What To Do When You Capsize 

If you end up capsizing your jet ski, you need to know what to do, or you risk damaging the jet ski or injuring you and your passengers. 

  1. Let go: If you start to feel the jet ski starting to flip, let go. You aren’t going to do anything to help if it is going over. Trying to hold on or correct the flip will potentially cause more damage or injury. You might accidentally grab the throttle or steer the jet ski into fallen passengers or bystanders.
  2. Turn off the jet ski: A running engine can potentially draw water into the air intake. If water gets into the crankcase, it can damage the engine and the jet ski won’t restart. You should have a lanyard that will shut things down when you get thrown off, but if not, make this a priority.
  3. Swim to the back of the jet ski: Almost all jet skis have a sticker on the back of the jet ski that tells you how to flip that particular jet ski back over, clockwise, or counterclockwise. Different models need to be turned in different directions and that sticker will tell you which way is right for yours. If you turn it the wrong way, you will get water in the engine.
  4. Flip the jet ski back over: Get up on the hull and grab the intake grate, almost leaning over the ski. Start rocking the ski back and forth, holding on to the sponson on the side opposite from the side you want to go into the water. This should flip the jet ski over.
  5. Get back on: You want to get on from the back. If you try to get on from the side of the ski, you are likely to capsize it again.
  6. Start the engine: Jet ski engines are self-bailing, so if the engine starts back up, it will empty the hull of water and you are good to go. If it doesn’t start, you need to get it back to shore to dry out the engine.
  7. Clean and dry the plugs: Once you get the ski back to shore, you should remove the plugs and ground the wires. When the wires are grounded, clean and dry the plugs, put a little bit of fuel in the cylinder holes and put the plugs back in. Crank the engine. If it starts back up, you are good. If not, clean and dry the plugs again.
  8. Let the engine run: Once you get it started, let the engine run for 30 seconds, then put it back in the water. Let it run in the water for five minutes or so, and everything should be fine.

2. Falling Off The Ski

That all depends on how fast you are going and what the terrain is like around you. You can’t always control the circumstances around an accident, but there are some things you can do to lessen the damage of a fall.
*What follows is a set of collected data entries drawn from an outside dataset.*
theorem pvFirstIdx_hit (cs : List Char) (c : Char) (h : c ∈ cs) :
    cs[(pvFirstIdx cs c).toNat]? = some c := by
  induction cs with
  | nil => simp at h
  | cons x xs ih =>
    simp only [pvFirstIdx]
    split_ifs with h1 h2
    · simp [h1]
    · have hm : c ∈ xs := by
        rcases List.mem_cons.mp h with e | m
        · exact absurd e.symm h1
        · exact m
      exact absurd hm ((pvFirstIdx_eq_neg_one_iff xs c).mp h2)
    · have hm : c ∈ xs := by
        rcases List.mem_cons.mp h with e | m
        · exact absurd e.symm h1
        · exact m
      have hge := pvFirstIdx_ge xs c
      have hne := (pvFirstIdx_eq_neg_one_iff xs c).not.mpr (by simpa using hm)
      have h0 : 0 ≤ pvFirstIdx xs c := by omega
      have : (pvFirstIdx xs c + 1).toNat = (pvFirstIdx xs c).toNat + 1 := by omega
      rw [this]
      simpa using ih hm

theorem pvFirstIdx_min (cs : List Char) (c : Char) :
    ∀ i < (pvFirstIdx cs c).toNat, cs[i]? ≠ some c := by
  induction cs with
  | nil => simp [pvFirstIdx]
  | cons x xs ih =>
    intro i hi
    simp only [pvFirstIdx] at hi
    split_ifs at hi with h1 h2
    · omega
    · omega
    · have hge := pvFirstIdx_ge xs c
      have h0 : 0 ≤ pvFirstIdx xs c := by omega
      have hi' : (pvFirstIdx xs c + 1).toNat = (pvFirstIdx xs c).toNat + 1 := by omega
      rw [hi'] at hi
      match i with
      | 0 => simpa using fun e => h1 e
      | Nat.succ j =>
        have : j < (pvFirstIdx xs c).toNat := by omega
        simpa using ih j this

-- [c] is a prefix of l.drop i exactly when l[i]? = some c
theorem singleton_prefix_drop (l : List Char) (c : Char) (i : Nat) :
    [c] <+: l.drop i ↔ l[i]? = some c := by
  rw [← List.head?_drop]
  cases h : l.drop i with
  | nil => simp
  | cons a t => simp [List.cons_prefix_cons, eq_comm]

-- PySem's find on a single-character needle computes pvFirstIdx
theorem find_single (cs : List Char) (c : Char) :
    PySem.Chars.find cs [c] = pvFirstIdx cs c := by
  by_cases hm : c ∈ cs
  · obtain ⟨s, t, rfl⟩ := List.append_of_mem hm
    set l := s ++ c :: t with hl
    have hinf : [c] <:+: l := ⟨s, t, by simp [hl]⟩
    have h0 : 0 ≤ PySem.Chars.find l [c] := (PySem.Chars.find_nonneg_iff l [c]).mpr hinf
    obtain ⟨hpre, hmin⟩ := PySem.Chars.find_spec h0
    have hn : l[(PySem.Chars.find l [c]).toNat]? = some c := (singleton_prefix_drop _ _ _).mp hpre
    have hmem : c ∈ l := hm
    have hfi0 : 0 ≤ pvFirstIdx l c := by
      have := pvFirstIdx_ge l c
      have := (pvFirstIdx_eq_neg_one_iff l c).not.mpr (by simpa using hmem)
      omega
    have hm2 : l[(pvFirstIdx l c).toNat]? = some c := pvFirstIdx_hit l c hmem
    have heq : (PySem.Chars.find l [c]).toNat = (pvFirstIdx l c).toNat := by
      rcases lt_trichotomy (PySem.Chars.find l [c]).toNat (pvFirstIdx l c).toNat with hlt | he | hgt
      · exact absurd hn (pvFirstIdx_min l c _ hlt)
      · exact he
      · exact absurd ((singleton_prefix_drop _ _ _).mpr hm2) (hmin _ hgt)
    omega
  · have hni : ¬ [c] <:+: cs := fun hinf => hm (hinf.subset (by simp))
    rw [(PySem.Chars.find_eq_neg_one_iff cs [c]).mpr hni, (pvFirstIdx_eq_neg_one_iff cs c).mpr hm]

-- the shifted first-occurrence value B's slot j converges to
def pvShift (cs : List Char) (k : Int) (j : Nat) : Int :=
  if pvFirstIdx cs (pvDimsB.getD j ' ') = -1 then -1
  else k + pvFirstIdx cs (pvDimsB.getD j ' ')

theorem pvShift_cons_ne (x : Char) (xs : List Char) (k : Int) (j : Nat)
    (h : pvDimsB.getD j ' ' ≠ x) : pvShift (x :: xs) k j = pvShift xs (k + 1) j := by
  have hx : x ≠ pvDimsB.getD j ' ' := fun e => h e.symm
  simp only [pvShift, pvFirstIdx, if_neg hx]
  have := pvFirstIdx_ge xs (pvDimsB.getD j ' ')
  split_ifs <;> omega

theorem pvShift_cons_eq (x : Char) (xs : List Char) (k : Int) (j : Nat)
    (h : pvDimsB.getD j ' ' = x) : pvShift (x :: xs) k j = k := by
  simp only [pvShift, pvFirstIdx, if_pos h.symm]
  norm_num

-- joint invariant of B's single pass
theorem set_getD_ne (l : List Int) (i j : Nat) (hne : i ≠ j) (a : Int) :
    (l.set i a).getD j 0 = l.getD j 0 := by
  simp [List.getD_eq_getElem?_getD, List.getElem?_set_ne hne]

theorem set_getD_self (l : List Int) (i : Nat) (h : i < l.length) (a : Int) :
    (l.set i a).getD i 0 = a := by
  simp [List.getD_eq_getElem?_getD, h]

theorem lsum_finset (f : Nat → Int) : ((List.range 13).map f).sum = ∑ j ∈ Finset.range 13, f j := rfl

theorem pvScan_inv (cs : List Char) : ∀ (k : Int) (idx : List Int) (n : Int),
    0 ≤ k → idx.length = 13 →
    (((PySem.List.enumerate cs k).foldl pvStep (idx, n)).1.length = 13)
    ∧ (∀ j, j < 13 →
        ((PySem.List.enumerate cs k).foldl pvStep (idx, n)).1.getD j 0
          = if idx.getD j 0 = -1 then pvShift cs k j else idx.getD j 0)
    ∧ ((PySem.List.enumerate cs k).foldl pvStep (idx, n)).2
          = n + ((List.range 13).map
              (fun j => if idx.getD j 0 = -1 ∧ 0 < pvShift cs k j then (1 : Int) else 0)).sum := by
  induction cs with
  | nil =>
    intro k idx n hk hlen
    refine ⟨by simpa [PySem.List.enumerate_nil] using hlen, ?_, ?_⟩
    · intro j hj
      simp only [PySem.List.enumerate_nil, List.foldl_nil, pvShift, pvFirstIdx]
      split_ifs with h
      · exact h
      · rfl
    · simp [PySem.List.enumerate_nil, pvShift, pvFirstIdx]
  | cons x xs ih =>
    intro k idx n hk hlen
    rw [PySem.List.enumerate_cons, List.foldl_cons]
    cases hix : PySem.List.index? pvDimsB x with
    | none =>
      have hstep : pvStep (idx, n) (k, x) = (idx, n) := by
        simp only [pvStep, hix]
      rw [hstep]
      have hxmem : x ∉ pvDimsB := (PySem.List.index?_eq_none_iff _ _).mp hix
      have hne : ∀ j, j < 13 → pvDimsB.getD j ' ' ≠ x := by
        intro j hj e
        apply hxmem
        have hj' : j < pvDimsB.length := by simpa [pvDimsB] using hj
        rw [← e, List.getD_eq_getElem _ _ hj']
        exact List.getElem_mem _
      obtain ⟨L, S, C⟩ := ih (k + 1) idx n (by omega) hlen
      refine ⟨L, ?_, ?_⟩
      · intro j hj
        rw [S j hj]
        by_cases h : idx.getD j 0 = -1
        · rw [if_pos h, if_pos h, pvShift_cons_ne x xs k j (hne j hj)]
        · rw [if_neg h, if_neg h]
      · rw [C]
        congr 2
        apply List.map_eq_map_iff.mpr
        intro j hj
        rw [pvShift_cons_ne x xs k j (hne j (List.mem_range.mp hj))]
    | some i =>
      obtain ⟨hi', hxi, -⟩ := PySem.List.getElem_of_index?_eq_some hix
      have hi13 : i < 13 := by simpa [pvDimsB] using hi'
      have hgd : pvDimsB.getD i ' ' = x := by rw [List.getD_eq_getElem _ _ hi']; exact hxi
      have hnd : pvDimsB.Nodup := by decide
      have hne : ∀ j, j < 13 → j ≠ i → pvDimsB.getD j ' ' ≠ x := by
        intro j hj hji e
        apply hji
        have hj' : j < pvDimsB.length := by simpa [pvDimsB] using hj
        have heq : pvDimsB[j] = pvDimsB[i] := by
          rw [← List.getD_eq_getElem _ ' ' hj', e, ← hxi]
          rfl
        exact (List.Nodup.getElem_inj_iff hnd).mp heq
      by_cases hslot : idx.getD i 0 = -1
      · have hstep : pvStep (idx, n) (k, x) = (idx.set i k, if 0 < k then n + 1 else n) := by
          simp only [pvStep, hix]
          rw [if_pos hslot]
        rw [hstep]
        obtain ⟨L, S, C⟩ := ih (k + 1) (idx.set i k) (if 0 < k then n + 1 else n) (by omega)
          (by simpa using hlen)
        refine ⟨L, ?_, ?_⟩
        · intro j hj
          rw [S j hj]
          by_cases hji : j = i
          · subst hji
            rw [set_getD_self idx j (by rw [hlen]; exact hj) k,
                if_neg (show ¬ (k = -1) by omega), if_pos hslot,
                pvShift_cons_eq x xs k j hgd]
          · rw [set_getD_ne idx i j (fun e => hji e.symm) k]
            by_cases h : idx.getD j 0 = -1
            · rw [if_pos h, if_pos h, pvShift_cons_ne x xs k j (hne j hj hji)]
            · rw [if_neg h, if_neg h]
        · rw [C, lsum_finset, lsum_finset]
          have hmem : i ∈ Finset.range 13 := Finset.mem_range.mpr hi13
          rw [← Finset.add_sum_erase _ _ hmem, ← Finset.add_sum_erase _ _ hmem]
          have hcong : ∀ j ∈ (Finset.range 13).erase i,
              (if (idx.set i k).getD j 0 = -1 ∧ 0 < pvShift xs (k + 1) j then (1 : Int) else 0)
              = (if idx.getD j 0 = -1 ∧ 0 < pvShift (x :: xs) k j then (1 : Int) else 0) := by
            intro j hj
            obtain ⟨hji, hjr⟩ := Finset.mem_erase.mp hj
            have hj13 := Finset.mem_range.mp hjr
            rw [set_getD_ne idx i j (fun e => hji e.symm) k,
                pvShift_cons_ne x xs k j (hne j hj13 hji)]
          rw [Finset.sum_congr rfl hcong]
          have hfi : (if (idx.set i k).getD i 0 = -1 ∧ 0 < pvShift xs (k + 1) i then (1 : Int) else 0) = 0 := by
            rw [set_getD_self idx i (by rw [hlen]; exact hi13) k]
            exact if_neg (fun h => absurd h.1 (by omega))
          have hgi : (if idx.getD i 0 = -1 ∧ 0 < pvShift (x :: xs) k i then (1 : Int) else 0)
              = (if 0 < k then 1 else 0) := by
            rw [pvShift_cons_eq x xs k i hgd]
            exact if_congr (by rw [hslot]; simp) rfl rfl
          rw [hfi, hgi]
          split_ifs <;> ring
      · have hstep : pvStep (idx, n) (k, x) = (idx, n) := by
          simp only [pvStep, hix]
          rw [if_neg hslot]
        rw [hstep]
        obtain ⟨L, S, C⟩ := ih (k + 1) idx n (by omega) hlen
        refine ⟨L, ?_, ?_⟩
        · intro j hj
          rw [S j hj]
          by_cases hji : j = i
          · subst hji
            rw [if_neg hslot, if_neg hslot]
          · by_cases h : idx.getD j 0 = -1
            · rw [if_pos h, if_pos h, pvShift_cons_ne x xs k j (hne j hj hji)]
            · rw [if_neg h, if_neg h]
        · rw [C]
          congr 2
          apply List.map_eq_map_iff.mpr
          intro j hjr
          by_cases hji : j = i
          · subst hji
            rw [if_neg (fun h => hslot h.1), if_neg (fun h => hslot h.1)]
          · rw [pvShift_cons_ne x xs k j (hne j (List.mem_range.mp hjr) hji)]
  • Slow down: The faster you go, the harder your impact will be with the water. Make sure that you are driving at a speed that you are comfortable handling. If you have passengers, it is always smarter to go slower than you would normally drive on your own.
  • Avoid the shore and rocky terrain: Hitting the water may hurt a little but hitting a rock or shore will hurt a whole lot more. Serious injuries happen when people ski too close to dangerous objects. Make sure that you are in an area with water that is more than waist deep and clear of rocks, docks, or other solid objects.
  • Wear protective gear: Wearing the right gear will help a lot when it comes to protecting yourself from falls. You should always have a lifejacket on; in most states, it’s the law. There is nothing more important that you will put on. Jet ski shoes will help with grip, a wet suit or dry suit can protect you from the water, and goggles will protect your eyes.
  • Fall right: In most circumstances, you will have very little control over how you fall but falling the right way can ease the pain of contact and prevent injury. If at all possible, try to land on your back. It’s a lot less painful than smacking your face against the water surface. You should also try to keep as loose as possible. If you tense up, you make your body more rigid and less flexible, and the impact will be more severe.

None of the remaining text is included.